The cheap fix is a bigger sleep. Polling once a second instead of a thousand times a second is a factor of a thousand, and config that's stale by up to a second is fine for our purposes. That alone would have killed the problem dead.

for {
    if changed := checkConfig(); changed {
        reload()
    }
    time.Sleep(time.Second)
}

The proper fix is to not poll at all. fsnotify will let the kernel tell you when the file changes via inotify, and your goroutine sleeps genuinely idle until something actually happens. That's the version that shipped, because once you've been bitten by a polling loop you stop trusting polling loops.

After the change, CPU on the idle box dropped to roughly nothing, the steady fifteen percent gone.

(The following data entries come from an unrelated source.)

-- pv_equiv track=rewrite | github.com/szampier/adventofcode2020 | src/day06.py | parse
-- ===== SOURCE A (Python) =====
-- def parse(lines):
--     group = []
--     groups = []
--     for line in lines:
--         if line == '':
--             groups.append(group)
--             group = []
--         else:
--             group.append(set(line))
--     groups.append(group)
--     return groups
-- ===== SOURCE B (Python) =====
-- def parse(lines):
--     # two-phase: collect delimiter indices, then build groups by slicing
--     delims = [i for i, line in enumerate(lines) if line == '']
--     groups = []
--     start = 0
--     for p in delims:
--         groups.append([set(x) for x in lines[start:p]])
--         start = p + 1
--     groups.append([set(x) for x in lines[start:]])
--     return groups
-- ===== Notes on version B (the rewrite author's own statement) =====
-- stated objective: alternative
-- what changed: Replaced the accumulate-and-flush single loop with a two-phase shape: first collect the indices of all empty lines, then build each group by slicing the input between consecutive delimiters.
import Mathlib
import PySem

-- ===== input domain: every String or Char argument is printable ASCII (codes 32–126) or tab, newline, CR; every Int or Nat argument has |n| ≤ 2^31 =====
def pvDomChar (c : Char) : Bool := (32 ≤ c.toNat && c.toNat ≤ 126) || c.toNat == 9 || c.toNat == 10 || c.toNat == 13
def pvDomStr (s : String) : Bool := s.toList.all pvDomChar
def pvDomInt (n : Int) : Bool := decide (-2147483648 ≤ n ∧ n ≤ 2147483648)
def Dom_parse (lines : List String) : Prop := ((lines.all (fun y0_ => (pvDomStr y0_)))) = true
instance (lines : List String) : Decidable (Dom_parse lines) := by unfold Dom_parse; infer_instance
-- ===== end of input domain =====

-- B replaces A's accumulate-and-flush loop by a two-phase index-then-slice decomposition (alternative, same cost).

-- ===== PORT A =====
-- set(line) for a Python str: the distinct one-character strings, first occurrence order
def pvSetOf (s : String) : List String :=
  PySem.Set.ofList (s.toList.map (fun c => String.ofList [c]))

def parseLoop : List String → List (List String) → List (List (List String)) → List (List (List String))
  | [], group, groups => groups ++ [group]
  | l :: ls, group, groups =>
    if l = "" then parseLoop ls [] (groups ++ [group])
    else parseLoop ls (group ++ [pvSetOf l]) groups

def parse (lines : List String) : List (List (List String)) :=
  parseLoop lines [] []

-- ===== PORT B =====
def pvDelims (lines : List String) : List Int :=
  (PySem.List.enumerate lines 0).filterMap (fun p => if p.2 = "" then some p.1 else none)

def pvGoB (lines : List String) : List Int → Int → List (List (List String)) → List (List (List String))
  | [], start, groups => groups ++ [(PySem.List.slice lines (some start) none).map pvSetOf]
  | p :: ps, start, groups =>
      pvGoB lines ps (p + 1) (groups ++ [(PySem.List.slice lines (some start) (some p)).map pvSetOf])

def parse_alt (lines : List String) : List (List (List String)) :=
  pvGoB lines (pvDelims lines) 0 []

-- ===== PRECONDITION & SPEC =====
def Spec_parse (lines : List String) (out : List (List (List String))) : Prop := out = parse_alt lines
instance (lines : List String) (out : List (List (List String))) : Decidable (Spec_parse lines out) := by unfold Spec_parse; infer_instance

-- ===== CLAIM (what is proved, stated in full; the proofs are below) =====
def Claim_equal_parse : Prop := ∀ (lines : List String), Dom_parse lines → Spec_parse lines (parse lines)

-- ===== LEMMAS AND PROOFS =====

-- reference splitting function both ports are reduced to
def pvSplit : List String → List (List (List String))
  | [] => [[]]
  | l :: ls =>
    if l = "" then [] :: pvSplit ls
    else match pvSplit ls with
      | [] => [[pvSetOf l]]
      | g :: gs => (pvSetOf l :: g) :: gs

def pvPrep (g : List (List String)) : List (List (List String)) → List (List (List String))
  | [] => [g]
  | h :: t => (g ++ h) :: t

theorem pvSplit_ne_nil : ∀ ls, pvSplit ls ≠ [] := by
  intro ls
  cases ls with
  | nil => simp [pvSplit]
  | cons l ls =>
    simp only [pvSplit]
    split_ifs
    · simp
    · cases h : pvSplit ls <;> simp

theorem parseLoop_eq : ∀ (ls : List String) (g : List (List String)) (gs : List (List (List String))),
    parseLoop ls g gs = gs ++ pvPrep g (pvSplit ls) := by
  intro ls
  induction ls with
  | nil => intro g gs; simp [parseLoop, pvSplit, pvPrep]
  | cons l ls ih =>
    intro g gs
    by_cases h : l = ""
    · have hne := pvSplit_ne_nil ls
      cases hs : pvSplit ls with
      | nil => exact absurd hs hne
      | cons a t =>
        simp [parseLoop, h, pvSplit, pvPrep, ih, hs]
    · cases hs : pvSplit ls with
      | nil => exact absurd hs (pvSplit_ne_nil ls)
      | cons a t =>
        simp [parseLoop, h, pvSplit, pvPrep, ih, hs]

theorem pvGoB_out (lines : List String) :
    ∀ (ds : List Int) (s : Int) (out : List (List (List String))),
      pvGoB lines ds s out = out ++ pvGoB lines ds s [] := by
  intro ds
  induction ds with
  | nil => intro s out; simp [pvGoB]
  | cons p ps ih =>
    intro s out
    simp only [pvGoB, List.nil_append]
    rw [ih, ih (p + 1) [(PySem.List.slice lines (some s) (some p)).map pvSetOf]]
    simp

theorem pvGoB_shift (l : String) (ls : List String) :
    ∀ (ds : List Int) (s : Int), 0 ≤ s → (∀ d ∈ ds, 0 ≤ d) →
      pvGoB (l :: ls) (ds.map (· + 1)) (s + 1) [] = pvGoB ls ds s [] := by
  intro ds
  induction ds with
  | nil =>
    intro s hs _
    simp only [List.map_nil, pvGoB]
    rw [PySem.List.slice_from _ (by omega), PySem.List.slice_from _ hs]
    have : (s + 1).toNat = s.toNat + 1 := by omega
    rw [this, List.drop_succ_cons]
  | cons p ps ih =>
    intro s hs hmem
    have hp : 0 ≤ p := hmem p (by simp)
    simp only [List.map_cons, pvGoB]
    rw [pvGoB_out (l :: ls), pvGoB_out ls]
    have hslice : PySem.List.slice (l :: ls) (some (s + 1)) (some (p + 1)) =
        PySem.List.slice ls (some s) (some p) := by
      rw [PySem.List.slice_toNat _ (by omega) (by omega),
          PySem.List.slice_toNat _ hs hp]
      have h1 : (s + 1).toNat = s.toNat + 1 := by omega
      have h2 : (p + 1).toNat = p.toNat + 1 := by omega
      rw [h1, h2, List.drop_succ_cons]
      congr 1
      omega
    rw [hslice]
    have := ih (p + 1) (by omega) (fun d hd => hmem d (by simp [hd]))
    have h3 : p + 1 + 1 = (p + 1) + 1 := by ring
    rw [this]

theorem enum_filterMap_shift :
    ∀ (xs : List String) (s : Int),
      (PySem.List.enumerate xs (s + 1)).filterMap (fun p => if p.2 = "" then some p.1 else none)
        = ((PySem.List.enumerate xs s).filterMap (fun p => if p.2 = "" then some p.1 else none)).map (· + 1) := by
  intro xs
  induction xs with
  | nil => intro s; simp [PySem.List.enumerate_nil]
  | cons x xs ih =>
    intro s
    rw [PySem.List.enumerate_cons, PySem.List.enumerate_cons]
    by_cases h : x = ""
    · simp only [List.filterMap_cons, h]
      rw [ih (s + 1)]
      simp
    · simp only [List.filterMap_cons, if_neg h]
      exact ih (s + 1)

theorem pvDelims_cons (l : String) (ls : List String) :
    pvDelims (l :: ls) =
      if l = "" then (0 : Int) :: (pvDelims ls).map (· + 1) else (pvDelims ls).map (· + 1) := by
  unfold pvDelims
  rw [PySem.List.enumerate_cons]
  by_cases h : l = ""
  · simp only [List.filterMap_cons, h]
    rw [show (0 : Int) + 1 = 0 + 1 by ring, enum_filterMap_shift ls 0]
    simp
  · simp only [List.filterMap_cons, if_neg h]
    rw [show (0 : Int) + 1 = 0 + 1 by ring, enum_filterMap_shift ls 0]
    try simp [h]

theorem pvDelims_nonneg : ∀ (lines : List String), ∀ d ∈ pvDelims lines, 0 ≤ d := by
  intro lines
  induction lines with
  | nil => intro d hd; simp [pvDelims, PySem.List.enumerate_nil] at hd
  | cons l ls ih =>
    intro d hd
    rw [pvDelims_cons] at hd
    split_ifs at hd with h
    · simp only [List.mem_cons] at hd
      rcases hd with hd | hd
      · omega
      · simp only [List.mem_map] at hd
        obtain ⟨a, ha, rfl⟩ := hd
        have := ih a ha
        omega
    · simp only [List.mem_map] at hd
      obtain ⟨a, ha, rfl⟩ := hd
      have := ih a ha
      omega

theorem parse_alt_eq_split : ∀ (lines : List String), parse_alt lines = pvSplit lines := by
  intro lines
  induction lines with
  | nil =>
    simp [parse_alt, pvDelims, PySem.List.enumerate_nil, pvGoB, pvSplit,
      PySem.List.slice_from _ (le_refl (0 : Int))]
  | cons l ls ih =>
    unfold parse_alt
    rw [pvDelims_cons]
    by_cases h : l = ""
    · simp only [if_pos h]
      simp only [pvGoB]
      rw [pvGoB_out]
      rw [pvGoB_shift l ls (pvDelims ls) 0 (le_refl 0) (pvDelims_nonneg ls)]
      have hsl : PySem.List.slice (l :: ls) (some (0 : Int)) (some (0 : Int)) = [] := by
        rw [PySem.List.slice_toNat _ (le_refl 0) (le_refl 0)]
        simp
      rw [hsl]
      unfold parse_alt at ih
      rw [ih]
      simp [pvSplit, h]
    · simp only [if_neg h]
      cases hds : pvDelims ls with
      | nil =>
        simp only [List.map_nil, pvGoB]
        rw [PySem.List.slice_from _ (le_refl (0 : Int))]
        unfold parse_alt at ih
        rw [hds] at ih
        simp only [pvGoB] at ih
        rw [PySem.List.slice_from _ (le_refl (0 : Int))] at ih
        simp only [Int.toNat_zero, List.drop_zero] at ih ⊢
        simp [pvSplit, h, ← ih]
      | cons p ps =>
        have hp : 0 ≤ p := pvDelims_nonneg ls p (by rw [hds]; simp)
        have hps : ∀ d ∈ ps, 0 ≤ d := fun d hd => pvDelims_nonneg ls d (by rw [hds]; simp [hd])
        simp only [List.map_cons, pvGoB]
        rw [pvGoB_out]
        have hsl : PySem.List.slice (l :: ls) (some (0 : Int)) (some (p + 1)) =
            l :: PySem.List.slice ls (some (0 : Int)) (some p) := by
          rw [PySem.List.slice_toNat _ (le_refl 0) (by omega),
              PySem.List.slice_toNat _ (le_refl 0) hp]
          have h1 : (p + 1).toNat = p.toNat + 1 := by omega
          simp [h1, List.take_succ_cons]
        rw [hsl]
        rw [pvGoB_shift l ls ps (p + 1) (by omega) hps]
        unfold parse_alt at ih
        rw [hds] at ih
        simp only [pvGoB] at ih
        rw [pvGoB_out] at ih
        -- ih : [Y] ++ pvGoB ls ps (p+1) [] = pvSplit ls
        cases hsp : pvSplit ls with
        | nil => exact absurd hsp (pvSplit_ne_nil ls)
        | cons g gs =>
          rw [hsp] at ih
          have hg : (PySem.List.slice ls (some (0 : Int)) (some p)).map pvSetOf = g := by
            have := congrArg (fun xs => List.head? xs) ih
            simpa using this
          rw [PySem.List.slice_zero_start] at hg
          have hgs : pvGoB ls ps (p + 1) [] = gs := by
            have := congrArg (fun xs => List.tail xs) ih
            simpa using this
          simp [pvSplit, h, hsp, hg, hgs]

theorem parse_eq_split (lines : List String) : parse lines = pvSplit lines := by
  unfold parse
  rw [parseLoop_eq]
  cases hsp : pvSplit lines with
  | nil => exact absurd hsp (pvSplit_ne_nil lines)
  | cons g gs => simp [pvPrep]

-- ===== VERDICT (by name: the statement is the Claim_ definition above) =====
theorem parse_spec : Claim_equal_parse := by
  intro lines _
  unfold Spec_parse
  rw [parse_eq_split, parse_alt_eq_split]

Across the fleet that's a meaningful chunk of capacity reclaimed for the cost of an afternoon, but honestly the capacity wasn't the point. The point was that I no longer had a number I couldn't explain.

what I actually took away

A few things stuck, and they're not new, which is rather the point.

  • top finds the process. perf top finds the function. When you're asking "why is this busy", you almost always want the second one, and reaching for it first saves you a round of bad guesses.
  • Build your production binaries with symbols. A profile full of hex addresses is a profile you can't read. The few megabytes are worth it the first time something goes wrong at 2am.
  • "It's only fifteen percent" is how this stuff hides. Small, steady, unexplained waste is more dangerous than a dramatic spike, because the spike gets investigated and the steady tax gets normalised.
  • Anything with time.Sleep in a tight loop deserves a hard look. If you're polling, ask whether the kernel could just tell you instead.

I keep relearning that profiling is faster than thinking. I could have spent the afternoon reading code and theorising about what an idle admin service might be doing. Instead I spent ninety seconds with perf top and it pointed at the answer before I'd finished forming a hypothesis. The tool was right and I was about to be wrong, which is the usual arrangement, and I've made my peace with it.